Abbey Lincoln stars as Ivy, a young housekeeper for an affluent white family. After announcing her wish to take leave of the Austin’s, grown children Gena (Lauri Peters) and Tim (Beau Bridges) panic, devising a plot to set Ivy up with a beau so she’ll stay on rather than pursuing a secretarial degree in New York City. Approaching Jack Parks (Sidney Poitier) into taking Ivy on a date after convincing the man, who works as an executive for their father’s (Carroll O’Connor) trucking company, it will be a wise career movie, the two eventually hit it off despite their differing levels of sophistication. However, Ivy soon learns of the scheme while Jack faces heat for an illegal night-time operation he oversees using the company’s trucks.

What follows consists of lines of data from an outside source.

-- pv_equiv track=rewrite | github.com/MarioLara21/TodasFunciones | Examen4.py | multPar
-- ===== SOURCE A (Python) =====
-- def esPar(num):
--     """
--     Funcionalidad: Verifica si el dígito es par
--     Entradas: num= Número entero
--     Salidas: Si el número es par o no
--     Restricciones: El dato debe ser un número
--     """
--     if num%2==0:
--         return True
--     return False
--
-- def multPar(num):
--     """
--     Funcionalidad: Multiplica los números pares de una cifra
--     Entradas: num= Número entero
--     Salidas: Dígitos pares multiplicados
--     Restricciones: El número debe ser entero
--     """
--     if (num//10)==0:
--         if esPar(num)==False:
--            return 1*num
--         else:
--             return num
--     else:
--         if esPar(num%10)==False:
--             return multPar(num//10)
--         else:
--             return (num%10) * multPar(num//10)
-- ===== SOURCE B (Python) =====
-- def multPar(num):
--     result = 1
--     while num // 10 != 0:
--         d = num % 10
--         if d % 2 == 0:
--             result *= d
--         num //= 10
--     return result * num
-- ===== Notes on version B (the rewrite author's own statement) =====
-- stated objective: simpler
-- what changed: Replaces A's recursion (with a helper parity predicate) by a single iterative while-loop with a running product accumulator, multiplying in the leading digit once at the end.
import Mathlib
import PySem

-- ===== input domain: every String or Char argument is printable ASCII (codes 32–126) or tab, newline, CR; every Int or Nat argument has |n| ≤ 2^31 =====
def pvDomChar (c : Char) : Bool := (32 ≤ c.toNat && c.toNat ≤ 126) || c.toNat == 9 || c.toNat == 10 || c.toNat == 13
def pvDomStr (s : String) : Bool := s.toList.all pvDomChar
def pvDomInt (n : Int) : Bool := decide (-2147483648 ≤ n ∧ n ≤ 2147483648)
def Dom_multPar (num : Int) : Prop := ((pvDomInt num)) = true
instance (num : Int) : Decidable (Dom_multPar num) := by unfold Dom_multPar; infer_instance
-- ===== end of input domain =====

-- B replaces A's recursion by an iterative while-loop with a product accumulator (return value only).

-- ===== PORT A =====
def esPar (num : Int) : Bool :=
  if PySem.Int.mod num 2 == 0 then true else false

-- A's recursion, fuel-indexed; fuel num.toNat + 1 always suffices on Pre_ (num ≥ 0).
def multParFuel : Nat → Int → Int
  | 0, _ => 0
  | f + 1, num =>
    if PySem.Int.floordiv num 10 == 0 then
      if esPar num == false then 1 * num else num
    else
      if esPar (PySem.Int.mod num 10) == false then
        multParFuel f (PySem.Int.floordiv num 10)
      else
        (PySem.Int.mod num 10) * multParFuel f (PySem.Int.floordiv num 10)

def multPar (num : Int) : Int := multParFuel (num.toNat + 1) num

-- ===== PORT B =====
-- B's while-loop, fuel-indexed with the same fuel bound.
def multParLoop : Nat → Int → Int → Int
  | 0, _, _ => 0
  | f + 1, num, result =>
    if PySem.Int.floordiv num 10 != 0 then
      multParLoop f (PySem.Int.floordiv num 10)
        (if PySem.Int.mod (PySem.Int.mod num 10) 2 == 0 then result * PySem.Int.mod num 10 else result)
    else
      result * num

def multPar_alt (num : Int) : Int := multParLoop (num.toNat + 1) num 1

-- ===== PRECONDITION & SPEC =====
-- Pre_ excludes negative num: there A recurses forever (RecursionError) and B's loop diverges.
def Pre_multPar (num : Int) : Prop := 0 ≤ num
instance (num : Int) : Decidable (Pre_multPar num) := by unfold Pre_multPar; infer_instance
def pvWitness_multPar : Int := 2468

def Spec_multPar (num : Int) (out : Int) : Prop := out = multPar_alt num
instance (num : Int) (out : Int) : Decidable (Spec_multPar num out) := by unfold Spec_multPar; infer_instance

-- ===== CLAIM (what is proved, stated in full; the proofs are below) =====
def Claim_equal_multPar : Prop := ∀ (num : Int), Dom_multPar num → Pre_multPar num → Spec_multPar num (multPar num)

-- ===== LEMMAS AND PROOFS =====

-- Loop invariant: the accumulator factors out of B's loop, whose body then matches A's recursion.
lemma multParLoop_eq (f : Nat) : ∀ (num r : Int), multParLoop f num r = r * multParFuel f num := by
  induction f with
  | zero => intro num r; simp [multParLoop, multParFuel]
  | succ f ih =>
    intro num r
    simp only [multParLoop, multParFuel, esPar]
    simp [ih, mul_assoc]
    by_cases h : num / 10 = 0
    · simp [h]
    · simp only [h, if_false]
      by_cases hp : (2 : Int) ∣ num
      · have h0 : ¬ (num % 2 = 1) := by omega
        simp [hp, h0]
      · have h1 : num % 2 = 1 := by omega
        simp [hp, h1]

-- ===== VERDICT (by name: the statement is the Claim_ definition above) =====
theorem multPar_spec : Claim_equal_multPar := by
  intro num _ _
  unfold Spec_multPar multPar multPar_alt
  rw [multParLoop_eq, one_mul]
-- pv_equiv track=rewrite | github.com/GogoPro27/AI_2024 | ExamExercises/csp_new/NxN_queens.py | get_diagonals
-- ===== SOURCE A (Python) =====
-- def get_diagonals(pole, n):
--     x, y = pole
--     diagonals = []
--     while 0 <= x < n and 0 <= y < n:
--         diagonals.append((x, y))
--         x -= 1
--         y += 1
--     x, y = pole
--     while 0 <= x < n and 0 <= y < n:
--         diagonals.append((x, y))
--         x -= 1
--         y -= 1
--     return diagonals
-- ===== SOURCE B (Python) =====
-- def get_diagonals(pole, n):
--     x0, y0 = pole
--     if not (0 <= x0 < n and 0 <= y0 < n):
--         return []
--     len_up = min(x0 + 1, n - y0)
--     len_down = min(x0, y0) + 1
--     return [(x0 - k, y0 + k) for k in range(len_up)] + \
--            [(x0 - k, y0 - k) for k in range(len_down)]
-- ===== Notes on version B (the rewrite author's own statement) =====
-- stated objective: simpler
-- what changed: Replaced the two boundary-probing while loops with an out-of-bounds guard plus closed-form diagonal lengths (min(x0+1, n-y0) and min(x0,y0)+1) and two range comprehensions that generate the cells arithmetically.
import Mathlib
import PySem

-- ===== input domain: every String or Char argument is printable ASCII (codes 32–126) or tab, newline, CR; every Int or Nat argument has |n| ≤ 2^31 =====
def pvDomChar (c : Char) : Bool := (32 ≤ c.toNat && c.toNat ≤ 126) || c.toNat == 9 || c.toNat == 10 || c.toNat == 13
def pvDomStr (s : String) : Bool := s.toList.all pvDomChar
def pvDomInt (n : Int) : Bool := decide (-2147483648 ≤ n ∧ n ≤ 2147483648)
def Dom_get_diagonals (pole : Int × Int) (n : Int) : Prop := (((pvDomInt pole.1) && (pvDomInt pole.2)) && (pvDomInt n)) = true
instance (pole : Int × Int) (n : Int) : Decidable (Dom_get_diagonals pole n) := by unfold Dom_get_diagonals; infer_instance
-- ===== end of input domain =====

-- B replaces A's two boundary-probing while loops by closed-form diagonal lengths and two range comprehensions (objective: simpler).

-- ===== PORT A =====
-- first while loop: step (x-1, y+1)
def pvLoopUp (x y n : Int) : List (Int × Int) :=
  if _h : 0 ≤ x ∧ x < n ∧ 0 ≤ y ∧ y < n then
    (x, y) :: pvLoopUp (x - 1) (y + 1) n
  else []
termination_by (x + 1).toNat
decreasing_by omega

-- second while loop: step (x-1, y-1)
def pvLoopDown (x y n : Int) : List (Int × Int) :=
  if _h : 0 ≤ x ∧ x < n ∧ 0 ≤ y ∧ y < n then
    (x, y) :: pvLoopDown (x - 1) (y - 1) n
  else []
termination_by (x + 1).toNat
decreasing_by omega

def get_diagonals (pole : Int × Int) (n : Int) : List (Int × Int) :=
  pvLoopUp pole.1 pole.2 n ++ pvLoopDown pole.1 pole.2 n

-- ===== PORT B =====
def get_diagonals_alt (pole : Int × Int) (n : Int) : List (Int × Int) :=
  if 0 ≤ pole.1 ∧ pole.1 < n ∧ 0 ≤ pole.2 ∧ pole.2 < n then
    (PySem.List.pyRange 0 (min (pole.1 + 1) (n - pole.2)) 1).map
      (fun k => (pole.1 - k, pole.2 + k)) ++
    (PySem.List.pyRange 0 (min pole.1 pole.2 + 1) 1).map
      (fun k => (pole.1 - k, pole.2 - k))
  else []

-- ===== PRECONDITION & SPEC =====
def Spec_get_diagonals (pole : Int × Int) (n : Int) (out : List (Int × Int)) : Prop := out = get_diagonals_alt pole n
instance (pole : Int × Int) (n : Int) (out : List (Int × Int)) : Decidable (Spec_get_diagonals pole n out) := by unfold Spec_get_diagonals; infer_instance

-- ===== CLAIM (what is proved, stated in full; the proofs are below) =====
def Claim_equal_get_diagonals : Prop := ∀ (pole : Int × Int) (n : Int), Dom_get_diagonals pole n → Spec_get_diagonals pole n (get_diagonals pole n)

-- ===== LEMMAS AND PROOFS =====

lemma pvLoopUp_eq (m : Nat) : ∀ (x y n : Int), 0 ≤ x → x < n → 0 ≤ y → y < n →
    (m : Int) = min (x + 1) (n - y) →
    pvLoopUp x y n = (List.range m).map (fun (k : Nat) => (x - (k : Int), y + (k : Int))) := by
  induction m with
  | zero => intro x y n hx hxn hy hyn hm; omega
  | succ m ih =>
    intro x y n hx hxn hy hyn hm
    rw [pvLoopUp]
    simp only [hx, hxn, hy, hyn, and_self, dif_pos]
    rw [List.range_succ_eq_map, List.map_cons, List.map_map]
    congr 1
    · simp
    rcases Nat.eq_zero_or_pos m with h0 | hpos
    · subst h0
      rw [pvLoopUp, dif_neg (show ¬ (0 ≤ x - 1 ∧ x - 1 < n ∧ 0 ≤ y + 1 ∧ y + 1 < n) by omega)]
      simp
    · rw [ih (x - 1) (y + 1) n (by omega) (by omega) (by omega) (by omega) (by omega)]
      refine List.map_congr_left (fun k _ => ?_)
      simp only [Function.comp_apply, Prod.mk.injEq, Nat.succ_eq_add_one]
      push_cast
      constructor <;> ring

lemma pvLoopDown_eq (m : Nat) : ∀ (x y n : Int), 0 ≤ x → x < n → 0 ≤ y → y < n →
    (m : Int) = min x y + 1 →
    pvLoopDown x y n = (List.range m).map (fun (k : Nat) => (x - (k : Int), y - (k : Int))) := by
  induction m with
  | zero => intro x y n hx hxn hy hyn hm; omega
  | succ m ih =>
    intro x y n hx hxn hy hyn hm
    rw [pvLoopDown]
    simp only [hx, hxn, hy, hyn, and_self, dif_pos]
    rw [List.range_succ_eq_map, List.map_cons, List.map_map]
    congr 1
    · simp
    rcases Nat.eq_zero_or_pos m with h0 | hpos
    · subst h0
      rw [pvLoopDown, dif_neg (show ¬ (0 ≤ x - 1 ∧ x - 1 < n ∧ 0 ≤ y - 1 ∧ y - 1 < n) by omega)]
      simp
    · rw [ih (x - 1) (y - 1) n (by omega) (by omega) (by omega) (by omega) (by omega)]
      refine List.map_congr_left (fun k _ => ?_)
      simp only [Function.comp_apply, Prod.mk.injEq, Nat.succ_eq_add_one]
      push_cast
      constructor <;> ring

-- ===== VERDICT (by name: the statement is the Claim_ definition above) =====
theorem get_diagonals_spec : Claim_equal_get_diagonals := by
  intro pole n _
  unfold Spec_get_diagonals get_diagonals get_diagonals_alt
  obtain ⟨x, y⟩ := pole
  by_cases h : 0 ≤ x ∧ x < n ∧ 0 ≤ y ∧ y < n
  · obtain ⟨hx, hxn, hy, hyn⟩ := h
    simp only [hx, hxn, hy, hyn, and_self, if_pos]
    have h1 : ((min (x + 1) (n - y)).toNat : Int) = min (x + 1) (n - y) := by omega
    have h2 : ((min x y + 1).toNat : Int) = min x y + 1 := by omega
    rw [pvLoopUp_eq (min (x + 1) (n - y)).toNat x y n hx hxn hy hyn h1,
        pvLoopDown_eq (min x y + 1).toNat x y n hx hxn hy hyn h2,
        ← h1, ← h2, PySem.List.pyRange_zero_natCast, PySem.List.pyRange_zero_natCast,
        List.map_map, List.map_map]
    have e1 : (max (min (x + 1) (n - y)) 0).toNat = (min (x + 1) (n - y)).toNat := by omega
    have e2 : (max (min x y + 1) 0).toNat = (min x y + 1).toNat := by omega
    simp [Function.comp_def, e1, e2]
  · rw [pvLoopUp, pvLoopDown]
    simp [h]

Featuring a soundtrack from Quincy Jones (who was nominated for an Oscar here), and a supporting cast which includes “All in the Family” star Carroll O’Connor (in a minor role) and a young Beau Bridges (Golden Globe nominated) as a privileged, meddling twentysomething, perhaps the best reason to revisit Ivy is for a chance to see famed jazz vocalist Abbey Lincoln in a Golden Globe nominated performance (though a better, grittier film is 1964’s Nothing But a Man) as the sympathetic title character, a maid for a white family attempting to better herself by leaving the comforts (and complacency) of their home. While the film does try to give us a side of Poitier we don’t see (especially as this came a year after his iconic role as the squeaky-clean genius academic in Guess Who’s Coming to Dinner?) since he runs an illegal gambling racket at night in the backs of elaborate big-rigs, the actor’s presence tends to negate any semblance of actual wrong-doing. What’s most irritating is having to watch two first-rate performers waddle around in the prose of this white perspective—after all, their ‘one-of-a-kind’ romance, as it’s described, is at the behest of the progressive whites they’re ‘lucky’ enough to be working for—and their romance is meant as a tool to keep Ivy in her place in the white family’s kitchen. Of course, the assumption of the children, that they just need to find a certain ‘kind’ of black man to romance their maid, is nothing new from the viewpoint of the heteronormative majority (the tactic continued to be used in celebrated film narratives decades later, as the same kind of demeaning set-up accompanies the Alfre Woodard/Danny Glover narrative of Lawrence Kasdan’s 1991 film Grand Canyon).
Kino Lorber presents For Love of Ivy in 1.85:1. Picture and sound quality are serviceable in this Blu-ray update of Daniel Mann’s title. No extra features are included in the packaging.